The trajectory-dependent time, the one that an observer followong a given trajecrory measures, is called the proper time. The time coordinate of $\mathbb{R}^4$ is not an absolute time, but just the proper time of trajectories with constant spatial coordinates.

Of course, what constant spacial coordinates are depends on the choice of reference frame. We can change coordinates in Minkowski space using Lorentz transformations and get the coordinates corresponding to a different inertial frame. In it, time might now be different, and its non-absolutness is clear.

Answer 6

Maybe a slightly more technical view can put things in a more general perspective.

If you look at the Minkowski space as a vector space, any space-time event corresponds to a unique Minkowski vector (space-time point) $x$, while an inertial reference frame corresponds to a Minkowski vector basis $\{{\hat e}_\mu\}_\mu$ orthogonal w.r.t. the flat metric, meaning ${\hat e}_\mu \cdot {\hat e}_\nu = g_{\mu\nu}$.

This implies that one of the basis 4-vectors is necessarily time-like, while the other 3 must be space-like, regardless of the particular metric signature convention. Moreover, it is not hard to see that frames that share the same time-like basis 4-vector can only differ by a space symmetry operation (rotation, reflection, inversion, or translation).

So we can safely say that an inertial reference frame is defined by a unique time-like 4-vector. Then the "time" of any event $x$ w.r.t that frame is always the event coordinate w.r.t to the frame's time-like basis 4-vector, however we choose to list it in the 4-basis. That is, for the frame $\{{\hat e}_\mu\}_\mu$, we have $x =x^\mu {\hat e}_\mu$, and if ${\hat e}_0$ is the time-like vector, then the event time is $x^0$. Note that because the metric is pseudo_Euclidian, formally this is not $x\cdot {\hat e}_0 = x^\mu g_{\mu 0} = x_0$, but $x^0 = g^{0\mu}x_\mu = g^{0\mu} x\cdot {\hat e}_\mu$.

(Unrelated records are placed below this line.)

def natLen (x : Nat) : Nat := if x = 0 then 0 else natLen (x / 10) + 1
termination_by x
decreasing_by omega

theorem retA_natCast (a : Nat) : ∀ b : Nat, retA (a : Int) (b : Int) = (natRev a b : Int) := by
  induction a using Nat.strong_induction_on with
  | _ a IH =>
    intro b
    rw [retA, natRev]
    rcases Nat.eq_zero_or_pos a with ha | ha
    · simp [ha]
    · rw [if_neg (by omega : ¬((a : Int) = 0)), if_neg (by omega : ¬((a : Int) < 0))]
      have hfd : PySem.Int.floordiv ((a:Nat) : Int) 10 = ((a / 10 : Nat) : Int) := by
        exact_mod_cast PySem.Int.floordiv_natCast a 10
      have hmd : PySem.Int.mod ((a:Nat) : Int) 10 = ((a % 10 : Nat) : Int) := by
        exact_mod_cast PySem.Int.mod_natCast a 10
      rw [hfd, hmd]
      have hcast : (b : Int) * 10 + ((a % 10 : Nat) : Int) = ((b * 10 + a % 10 : Nat) : Int) := by
        push_cast; ring
      rw [hcast, IH (a / 10) (by omega), if_neg (by omega : ¬(a = 0))]

theorem retA_eq_natRev (x r : Int) (hx : 0 ≤ x) (hr : 0 ≤ r) :
    retA x r = (natRev x.toNat r.toNat : Int) := by
  have h := retA_natCast x.toNat r.toNat
  rwa [Int.toNat_of_nonneg hx, Int.toNat_of_nonneg hr] at h

theorem revB_natCast (a : Nat) : ∀ b : Nat, revB (a : Int) (b : Int) = (natRev a b : Int) := by
  induction a using Nat.strong_induction_on with
  | _ a IH =>
    intro b
    rw [revB, natRev]
    rcases Nat.eq_zero_or_pos a with ha | ha
    · simp [ha]
    · rw [if_pos (by omega : (0:Int) < (a:Int))]
      have hfd : PySem.Int.floordiv ((a:Nat) : Int) 10 = ((a / 10 : Nat) : Int) := by
        exact_mod_cast PySem.Int.floordiv_natCast a 10
      have hmd : PySem.Int.mod ((a:Nat) : Int) 10 = ((a % 10 : Nat) : Int) := by
        exact_mod_cast PySem.Int.mod_natCast a 10
      rw [hfd, hmd]
      have hcast : (b : Int) * 10 + ((a % 10 : Nat) : Int) = ((b * 10 + a % 10 : Nat) : Int) := by
        push_cast; ring
      rw [hcast, IH (a / 10) (by omega), if_neg (by omega : ¬(a = 0))]

theorem revB_eq_natRev (x r : Int) (hx : 0 ≤ x) (hr : 0 ≤ r) :
    revB x r = (natRev x.toNat r.toNat : Int) := by
  have h := revB_natCast x.toNat r.toNat
  rwa [Int.toNat_of_nonneg hx, Int.toNat_of_nonneg hr] at h

theorem numlenB_natCast (a : Nat) : numlenB (a : Int) = (natLen a : Int) := by
  induction a using Nat.strong_induction_on with
  | _ a IH =>
    rw [numlenB, natLen]
    rcases Nat.eq_zero_or_pos a with ha | ha
    · simp [ha]
    · rw [if_pos (by omega : (0:Int) < (a:Int))]
      have hfd : PySem.Int.floordiv ((a:Nat) : Int) 10 = ((a / 10 : Nat) : Int) := by
        exact_mod_cast PySem.Int.floordiv_natCast a 10
      rw [hfd, IH (a / 10) (by omega), if_neg (by omega : ¬(a = 0))]
      push_cast; ring
-- ------- A's loop, characterized on the state it maintains -------
theorem pvloop_eq (ds : List Char) (hd : ∀ c ∈ ds, pvIsDigit c) (T : Nat) (hT : T ≤ 9)
    (hmem : pvDigitCh T ∈ ds) (hub : ∀ c ∈ ds, pvdval c ≤ T) :
    ∀ (fuel k : Nat) (m : List Char), k ≤ T → T + 1 - k ≤ fuel →
      auto_des_loop fuel (ds.filter (fun c => decide (k ≤ pvdval c))) m (k : Int)
        = pvFinish (m ++ PySem.Chars.join []
            ((PySem.List.pyRange (k : Int) ((T : Int) + 1) 1).map
              (fun v => PySem.Int.toChars ((ds.count (pvDigitCh v.toNat) : Int))))) := by
  intro fuel
  induction fuel with
  | zero => intro k m hk hf; omega
  | succ fuel ih =>
    intro k m hk hf
    have hk10 : k < 10 := by omega
    simp only [auto_des_loop]
    rw [pvfold_countv]
    -- the match predicate coincides with (· == pvDigitCh k) on the digit chars of the state
    have hpred : ∀ c ∈ ds.filter (fun c => decide (k ≤ pvdval c)),
        (decide (String.ofList [c] = PySem.Int.toStr (k : Int))) = (c == pvDigitCh k) := by
      intro c hc
      have hdc := hd c (List.mem_of_mem_filter hc)
      have hiff := pvmatch_iff c hdc (k : Int) (by positivity) (by exact_mod_cast hk10)
      simp only [Int.toNat_natCast] at hiff
      rw [Bool.eq_iff_iff]
      simp [hiff]
    rw [List.countP_congr (fun c hc => by rw [hpred c hc]), List.filter_congr hpred]
    have hcount_eq : (ds.filter (fun c => decide (k ≤ pvdval c))).countP (fun c => c == pvDigitCh k)
        = ds.count (pvDigitCh k) := by
      show (ds.filter (fun c => decide (k ≤ pvdval c))).count (pvDigitCh k) = ds.count (pvDigitCh k)
      exact List.count_filter (by simp [pvdval_digitCh k hk10])
    rw [hcount_eq, List.filter_beq]
    simp only [zero_add, List.nil_append]
    rw [pverase_rep (pvDigitCh k) _ _ rfl, List.filter_filter]
    -- the remaining chars are exactly those of digit value ≥ k+1
    have hstep : ds.filter (fun a => (!(a == pvDigitCh k)) && decide (k ≤ pvdval a))
        = ds.filter (fun c => decide (k + 1 ≤ pvdval c)) := by
      refine List.filter_congr ?_
      intro c hc
      have hdc := hd c hc
      by_cases hxc : c = pvDigitCh k
      · subst hxc
        simp [pvdval_digitCh k hk10]
      · have hb : (c == pvDigitCh k) = false := by simpa using hxc
        have hne : c.toNat ≠ 48 + k := fun hh => hxc ((pvdigitCh_eq_iff c hdc k hk10).mpr hh)
        have h48 := hdc.1
        have hiff2 : (k ≤ pvdval c) ↔ (k + 1 ≤ pvdval c) := by unfold pvdval at *; omega
        simp [hb, hiff2]
    rw [hstep]
    rcases Nat.eq_or_lt_of_le hk with hkT | hkT
    · -- k = T : last round, the loop returns
      subst hkT
      have hnil : ds.filter (fun c => decide (k + 1 ≤ pvdval c)) = [] := by
        rw [List.filter_eq_nil_iff]
        intro c hc
        have := hub c hc
        simp only [decide_eq_true_eq]
        omega
      rw [if_pos hnil]
      have hr : PySem.List.pyRange (k : Int) ((k : Int) + 1) 1 = [(k : Int)] :=
        PySem.List.pyRange_one_singleton _
      rw [hr]
      simp [pvFinish, Int.toNat_natCast]
    · -- k < T : one more round
      have hne : ds.filter (fun c => decide (k + 1 ≤ pvdval c)) ≠ [] := by
        have hm : pvDigitCh T ∈ ds.filter (fun c => decide (k + 1 ≤ pvdval c)) := by
          refine List.mem_filter.mpr ⟨hmem, ?_⟩
          simp only [pvdval_digitCh T (by omega), decide_eq_true_eq]
          omega
        exact List.ne_nil_of_mem hm
      rw [if_neg hne]
      have hcast : ((k : Int) + 1) = ((k + 1 : Nat) : Int) := by push_cast; ring
      rw [hcast, ih (k + 1) _ (by omega) (by omega)]
      have hsplit : PySem.List.pyRange (k : Int) ((T : Int) + 1) 1
          = (k : Int) :: PySem.List.pyRange ((k : Int) + 1) ((T : Int) + 1) 1 := by
        exact PySem.List.pyRange_one_cons (by omega)
      rw [hsplit, List.map_cons, pvjoin_nil_cons]
      rw [Int.toNat_natCast, ← hcast]
      simp [List.append_assoc]
-- ------- digit strings of A's and B's shared pipeline -------
def pvDS (n : Int) : List Char := PySem.Int.toChars n
def pvDS' (n : Int) : List Char := if '0' ∈ pvDS n then pvDS n else pvDS n ++ ['0']

theorem pvDS'_digits (n : Int) (h : 0 ≤ n) : ∀ c ∈ pvDS' n, pvIsDigit c := by
  intro c hc
  unfold pvDS' pvDS at hc
  split at hc
  · exact pvtoChars_digits n h c hc
  · rcases List.mem_append.mp hc with h' | h'
    · exact pvtoChars_digits n h c h'
    · rcases List.mem_singleton.mp h' with rfl
      exact ⟨by decide, by decide⟩

theorem pvDS'_zero_mem (n : Int) : '0' ∈ pvDS' n := by
  unfold pvDS'
  by_cases h0 : '0' ∈ pvDS n <;> simp [h0]

-- ------- A's program equals the common normal form -------
theorem pvA_eq (n : Int) (h : 0 ≤ n) (T : Nat) (hT : T ≤ 9) (hmem : pvDigitCh T ∈ pvDS' n)
    (hub : ∀ c ∈ pvDS' n, pvdval c ≤ T) :
    auto_des n = pvFinish (PySem.Chars.join [] ((PySem.List.pyRange 0 ((T : Int) + 1) 1).map
        (fun v => PySem.Int.toChars (((pvDS' n).count (pvDigitCh v.toNat) : Int))))) := by
  have hd' : ∀ c ∈ pvDS' n, pvIsDigit c := pvDS'_digits n h
  have hloop := pvloop_eq (pvDS' n) hd' T hT hmem hub 11 0 [] (by omega) (by omega)
  simp only [Nat.cast_zero, List.nil_append] at hloop
  have hfilt : (pvDS' n).filter (fun c => decide ((0 : Nat) ≤ pvdval c)) = pvDS' n := by
    simp
  rw [hfilt] at hloop
  simp only [auto_des, PySem.Int.toList_toStr]
  exact hloop

-- ------- the count fold of B -------
theorem pvcnt_fold (ds : List Char) (hd : ∀ c ∈ ds, pvIsDigit c) :
    ∀ (l : List Int), l.length = 10 →
      ((ds.foldl (fun (cnt : List Int) c =>
          let idx := ((PySem.Int.ofChars? [c]).getD 0).toNat
          cnt.set idx (cnt.getD idx 0 + 1)) l).length = 10
       ∧ ∀ v, v < 10 →
          (ds.foldl (fun (cnt : List Int) c =>
            let idx := ((PySem.Int.ofChars? [c]).getD 0).toNat
            cnt.set idx (cnt.getD idx 0 + 1)) l).getD v 0
            = l.getD v 0 + (ds.count (pvDigitCh v) : Int)) := by
  induction ds with
  | nil => intro l hl; simp [hl]
  | cons c t ih =>
    intro l hl
    have hdc : pvIsDigit c := hd c List.mem_cons_self
    have hdt : ∀ d ∈ t, pvIsDigit d := fun d hdm => hd d (List.mem_cons_of_mem _ hdm)
    have h48 := hdc.1
    have h57 := hdc.2
    have hidx : ((PySem.Int.ofChars? [c]).getD 0).toNat = pvdval c := by
      rw [pvofChars_digit c hdc]
      simp only [Option.getD_some]
      unfold pvdval; omega
    simp only [List.foldl_cons, hidx]
    have hdval9 : pvdval c < 10 := by unfold pvdval; omega
    have hlen1 : (l.set (pvdval c) (l.getD (pvdval c) 0 + 1)).length = 10 := by
      rw [List.length_set]; exact hl
    obtain ⟨ih1, ih2⟩ := ih hdt _ hlen1
    refine ⟨ih1, ?_⟩
    intro v hv
    rw [ih2 v hv]
    have hset : (l.set (pvdval c) (l.getD (pvdval c) 0 + 1)).getD v 0
        = l.getD v 0 + (if pvdval c = v then 1 else 0) := by
      show ((l.set (pvdval c) (l.getD (pvdval c) 0 + 1))[v]?).getD 0 = _
      rw [List.getElem?_set]
      by_cases hiv : pvdval c = v
      · rw [if_pos hiv, if_pos (by omega)]
        subst hiv
        simp [List.getD]
      · rw [if_neg hiv, if_neg hiv]
        simp [List.getD, add_zero]
    rw [hset]
    have hcv : c = pvDigitCh v ↔ pvdval c = v := by
      rw [pvdigitCh_eq_iff c hdc v hv]
      unfold pvdval; omega
    rw [List.count_cons]
    by_cases hiv : pvdval c = v
    · rw [if_pos hiv]
      have hb : (c == pvDigitCh v) = true := beq_iff_eq.mpr (hcv.mpr hiv)
      rw [hb, if_pos rfl]
      push_cast; ring
    · rw [if_neg hiv]
      have hb : (c == pvDigitCh v) = false := by
        simp only [beq_eq_false_iff_ne, ne_eq]
        intro hh; exact hiv (hcv.mp hh)
      rw [hb, if_neg (by simp)]
      push_cast; ring

-- ------- B's tail: top and the joined count string, for an abstract count table -------
theorem pvB_tail (ds' : List Char) (hd' : ∀ c ∈ ds', pvIsDigit c) (h0 : '0' ∈ ds')
    (cnt : List Int) (hcnt : ∀ v, v < 10 → cnt.getD v 0 = (ds'.count (pvDigitCh v) : Int)) :
    ∃ T : Nat, T ≤ 9 ∧ pvDigitCh T ∈ ds' ∧ (∀ c ∈ ds', pvdval c ≤ T) ∧
      PySem.Chars.join [] (((PySem.List.pyRange 0
          (((PySem.List.max? ((PySem.List.pyRange 0 10 1).filter
              (fun v => decide (0 < cnt.getD v.toNat 0))) (fun x => x)).getD 0) + 1) 1).map
          (fun v => PySem.Int.toChars (cnt.getD v.toNat 0))))
        = PySem.Chars.join [] (((PySem.List.pyRange 0 ((T : Int) + 1) 1).map
          (fun v => PySem.Int.toChars ((ds'.count (pvDigitCh v.toNat) : Int))))) := by
  have h0S : (0 : Int) ∈ (PySem.List.pyRange 0 10 1).filter
      (fun v => decide (0 < cnt.getD v.toNat 0)) := by
    refine List.mem_filter.mpr ⟨PySem.List.mem_pyRange_one.mpr (by omega), ?_⟩
    have hc0 := hcnt 0 (by omega)
    have hch : pvDigitCh 0 = '0' := by decide
    simp only [Int.toNat_zero, decide_eq_true_eq]
    rw [hc0, hch]
    exact_mod_cast List.count_pos_iff.mpr h0
  obtain ⟨mv, hmv⟩ : ∃ mv, PySem.List.max? ((PySem.List.pyRange 0 10 1).filter
      (fun v => decide (0 < cnt.getD v.toNat 0))) (fun x => x) = some mv := by
    cases hmax : PySem.List.max? ((PySem.List.pyRange 0 10 1).filter
        (fun v => decide (0 < cnt.getD v.toNat 0))) (fun x => x) with
    | none =>
      exfalso
      have := (PySem.List.max?_eq_none_iff _ _).mp hmax
      rw [this] at h0S
      exact (List.not_mem_nil) h0S
    | some m => exact ⟨m, rfl⟩
  have hmvS := PySem.List.max?_mem hmv
  have hmv_range := (List.mem_filter.mp hmvS).1
  have hmv_pos := (List.mem_filter.mp hmvS).2
  have hmv_bounds : 0 ≤ mv ∧ mv < 10 := PySem.List.mem_pyRange_one.mp hmv_range
  refine ⟨mv.toNat, by omega, ?_, ?_, ?_⟩
  · -- the top digit occurs in ds'
    have hcm := hcnt mv.toNat (by omega)
    simp only [decide_eq_true_eq] at hmv_pos
    rw [hcm] at hmv_pos
    exact List.count_pos_iff.mp (by exact_mod_cast hmv_pos)
  · -- every digit of ds' is at most top
    intro c hc
    have hdc := hd' c hc
    have hdv10 : pvdval c < 10 := by have := hdc.2; unfold pvdval; omega
    have hceq : c = pvDigitCh (pvdval c) := by
      refine pvchar_eq_of_toNat c _ ?_
      have := hdc.1; unfold pvdval; omega
    have hmemS : ((pvdval c : Int)) ∈ (PySem.List.pyRange 0 10 1).filter
        (fun v => decide (0 < cnt.getD v.toNat 0)) := by
      refine List.mem_filter.mpr ⟨PySem.List.mem_pyRange_one.mpr (by omega), ?_⟩
      simp only [Int.toNat_natCast, decide_eq_true_eq]
      rw [hcnt (pvdval c) hdv10]
      have hmm : pvDigitCh (pvdval c) ∈ ds' := hceq ▸ hc
      exact_mod_cast List.count_pos_iff.mpr hmm
    have := PySem.List.max?_isMax hmv _ hmemS
    omega
  · -- the joined strings coincide
    rw [hmv]
    simp only [Option.getD_some]
    have hcast : mv = ((mv.toNat : Nat) : Int) := by omega
    rw [hcast]
    refine congrArg _ (List.map_congr_left ?_)
    intro v hv
    have hvb := PySem.List.mem_pyRange_one.mp hv
    have hv10 : v.toNat < 10 := by omega
    rw [hcnt v.toNat hv10]
-- pv_equiv track=rewrite | github.com/haku-c/LeetCodePractice | PythonSolutions/LC3247.py | subsequenceCount
-- ===== SOURCE A (Python) =====
-- from typing import List
--
-- def subsequenceCount(arr: List[int]) -> int:
--     oddCount = 0
--     evenCount = 0
--     for i in range(len(arr)):
--         current = arr[i]
--         if current % 2 == 1:
--             evenCount, oddCount = (evenCount + oddCount) % (10**9 + 7), (
--                 evenCount + oddCount + 1
--             ) % (10**9 + 7)
--
--         else:
--             evenCount = (evenCount + evenCount + 1) % (10**9 + 7)
--             oddCount = (oddCount + oddCount) % (10**9 + 7)
--
--     return oddCount
-- ===== SOURCE B (Python) =====
-- def subsequenceCount(arr):
--     if any(x % 2 for x in arr):
--         return pow(2, len(arr) - 1, 10**9 + 7)
--     return 0
-- ===== Notes on version B (the rewrite author's own statement) =====
-- stated objective: faster
-- what changed: Replaces the two-counter DP loop with a closed form: scan once for an odd element and return pow(2, n-1, 10**9+7) if one exists, else 0 (exactly half of the 2^n subsets have odd sum when an odd element is present).
import Mathlib
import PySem

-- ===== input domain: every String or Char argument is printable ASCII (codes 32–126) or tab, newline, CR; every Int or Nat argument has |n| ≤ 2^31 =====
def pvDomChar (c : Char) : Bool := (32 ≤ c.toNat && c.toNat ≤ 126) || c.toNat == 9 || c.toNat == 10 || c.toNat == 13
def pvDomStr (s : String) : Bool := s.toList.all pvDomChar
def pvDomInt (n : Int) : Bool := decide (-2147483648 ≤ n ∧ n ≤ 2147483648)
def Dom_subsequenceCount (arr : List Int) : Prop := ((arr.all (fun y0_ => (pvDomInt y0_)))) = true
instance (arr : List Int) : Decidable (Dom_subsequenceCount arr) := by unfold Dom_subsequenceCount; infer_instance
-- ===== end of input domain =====

-- B replaces A's two-counter DP loop by a parity scan plus one modular power (2^(n-1) mod 10^9+7); faster by constant factor.


-- ===== PORT A =====
-- step of A's loop body on the state (evenCount, oddCount)
def subseqStep (st : Int × Int) (current : Int) : Int × Int :=
  if PySem.Int.mod current 2 = 1 then
    ((st.1 + st.2) % 1000000007, (st.1 + st.2 + 1) % 1000000007)
  else
    ((st.1 + st.1 + 1) % 1000000007, (st.2 + st.2) % 1000000007)

def subsequenceCount (arr : List Int) : Int :=
  ((PySem.List.pyRange 0 (arr.length : Int) 1).foldl
    (fun st i => subseqStep st (PySem.List.pyGetD arr i 0)) ((0 : Int), (0 : Int))).2

-- ===== PORT B =====
def subsequenceCount_alt (arr : List Int) : Int :=
  if arr.any (fun x => PySem.Int.mod x 2 != 0) then
    PySem.Int.powMod 2 (arr.length - 1) 1000000007
  else 0

-- ===== PRECONDITION & SPEC =====
def Spec_subsequenceCount (arr : List Int) (out : Int) : Prop := out = subsequenceCount_alt arr
instance (arr : List Int) (out : Int) : Decidable (Spec_subsequenceCount arr out) := by unfold Spec_subsequenceCount; infer_instance

-- ===== CLAIM (what is proved, stated in full; the proofs are below) =====
def Claim_equal_subsequenceCount : Prop := ∀ (arr : List Int), Dom_subsequenceCount arr → Spec_subsequenceCount arr (subsequenceCount arr)

-- ===== LEMMAS AND PROOFS =====

-- once an odd element has been seen, the state is exactly ((2^m - 1) % p, 2^m % p) and doubles per step
theorem subseq_loop_afterOdd : ∀ (t : List Int) (m : Nat),
    t.foldl subseqStep (((2:Int)^m - 1) % 1000000007, (2:Int)^m % 1000000007)
      = (((2:Int)^(m + t.length) - 1) % 1000000007, (2:Int)^(m + t.length) % 1000000007) := by
  intro t
  induction t with
  | nil => intro m; simp
  | cons x r ih =>
    intro m
    have hstep : subseqStep (((2:Int)^m - 1) % 1000000007, (2:Int)^m % 1000000007) x
        = (((2:Int)^(m+1) - 1) % 1000000007, (2:Int)^(m+1) % 1000000007) := by
      unfold subseqStep
      have hpow : (2:Int)^(m+1) = 2 * 2^m := by ring
      rcases PySem.Int.mod_two_eq x with h | h
      · rw [h, if_neg (by norm_num), hpow, Prod.mk.injEq]
        generalize (2:Int)^m = a
        omega
      · rw [h, if_pos rfl, hpow, Prod.mk.injEq]
        generalize (2:Int)^m = a
        omega
    rw [List.foldl_cons, hstep, ih (m+1)]
    have : m + 1 + r.length = m + (x :: r).length := by simp; omega
    rw [this]

-- before any odd element, the state is ((2^k - 1) % p, 0); the result is the closed form
theorem subseq_loop_main : ∀ (t : List Int) (k : Nat),
    (t.foldl subseqStep (((2:Int)^k - 1) % 1000000007, 0)).2
      = if t.any (fun x => PySem.Int.mod x 2 == 1) then (2:Int)^(k + t.length - 1) % 1000000007 else 0 := by
  intro t
  induction t with
  | nil => intro k; simp
  | cons x r ih =>
    intro k
    rcases PySem.Int.mod_two_eq x with h | h
    · -- x even: even counter advances to (2^(k+1) - 1) % p, odd stays 0
      have hstep : subseqStep (((2:Int)^k - 1) % 1000000007, 0) x
          = (((2:Int)^(k+1) - 1) % 1000000007, 0) := by
        unfold subseqStep
        have hpow : (2:Int)^(k+1) = 2 * 2^k := by ring
        rw [h, if_neg (by norm_num), hpow, Prod.mk.injEq]
        generalize (2:Int)^k = a
        omega
      rw [List.foldl_cons, hstep, ih (k+1)]
      have hx : (PySem.Int.mod x 2 == 1) = false := by rw [h]; rfl
      simp only [List.any_cons, hx, Bool.false_or]
      split
      · have he : k + 1 + r.length - 1 = k + (x :: r).length - 1 := by simp
        rw [he]
      · rfl
    · -- x odd: state becomes the afterOdd shape with m = k
      have hstep : subseqStep (((2:Int)^k - 1) % 1000000007, 0) x
          = (((2:Int)^k - 1) % 1000000007, (2:Int)^k % 1000000007) := by
        unfold subseqStep
        rw [h, if_pos rfl, Prod.mk.injEq]
        generalize (2:Int)^k = a
        omega
      rw [List.foldl_cons, hstep, subseq_loop_afterOdd r k]
      have hx : (PySem.Int.mod x 2 == 1) = true := by rw [h]; rfl
      simp only [List.any_cons, hx, Bool.true_or, if_true]
      have he : k + r.length = k + (x :: r).length - 1 := by simp
      rw [he]

-- A's index loop is the fold of subseqStep over the elements
theorem subseqA_eq_foldl (arr : List Int) :
    subsequenceCount arr = (arr.foldl subseqStep ((0:Int), (0:Int))).2 := by
  unfold subsequenceCount
  rw [PySem.List.foldl_pyRange_pyGetD' (f := subseqStep) (xs := arr) (d := 0)
      (init := ((0:Int),(0:Int))) (a := 0) (by omega)]
  simp

-- the two parity tests agree element-wise, hence the `any`s agree
theorem any_parity_eq (arr : List Int) :
    (arr.any (fun x => PySem.Int.mod x 2 != 0)) = (arr.any (fun x => PySem.Int.mod x 2 == 1)) := by
  induction arr with
  | nil => rfl
  | cons x r ih =>
    have h2 : PySem.Int.mod x 2 = x % 2 := PySem.Int.mod_eq_emod_of_pos (by norm_num)
    have hm : ∀ y : Int, PySem.Int.mod y 2 = y % 2 := fun y => PySem.Int.mod_eq_emod_of_pos (by norm_num)
    simp only [hm] at ih
    rcases PySem.Int.mod_two_eq x with h | h <;>
      rw [h2] at h <;> rw [List.any_cons, List.any_cons, h2, h] <;> simp [ih]

-- ===== VERDICT (by name: the statement is the Claim_ definition above) =====
theorem subsequenceCount_spec : Claim_equal_subsequenceCount := by
  intro arr _
  unfold Spec_subsequenceCount subsequenceCount_alt
  rw [subseqA_eq_foldl, any_parity_eq]
  have h0 : ((0:Int), (0:Int)) = (((2:Int)^0 - 1) % 1000000007, 0) := by norm_num
  rw [h0, subseq_loop_main arr 0, PySem.Int.powMod_eq,
      PySem.Int.mod_eq_emod_of_pos (by norm_num)]
  simp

The event's proper time is of course the event time relative to the time-like vector of its "rest frame", where its spatial coordinates are null. This is your "lorentzian length", since in this case the "magnitude" of 4-vector $x$, $x\cdot x = g_{\mu\nu}x^\mu x^\nu$, is given by its proper time alone.

Finally, Lorentz transformations from one frame to another amount simply to Minkowski "rotations" between different frame bases, while Poincaré transformations also include space-time translations.

So you can say that the "absoluteness" of time is equivalent to the "absolute" existence of a time-like coordinate, or of a defining time-like 4-vector, in any reference frame. And all this is perfectly consistent with the absence of an "absolute time" in the Galilean sense, since "time" is always only "relative to a frame".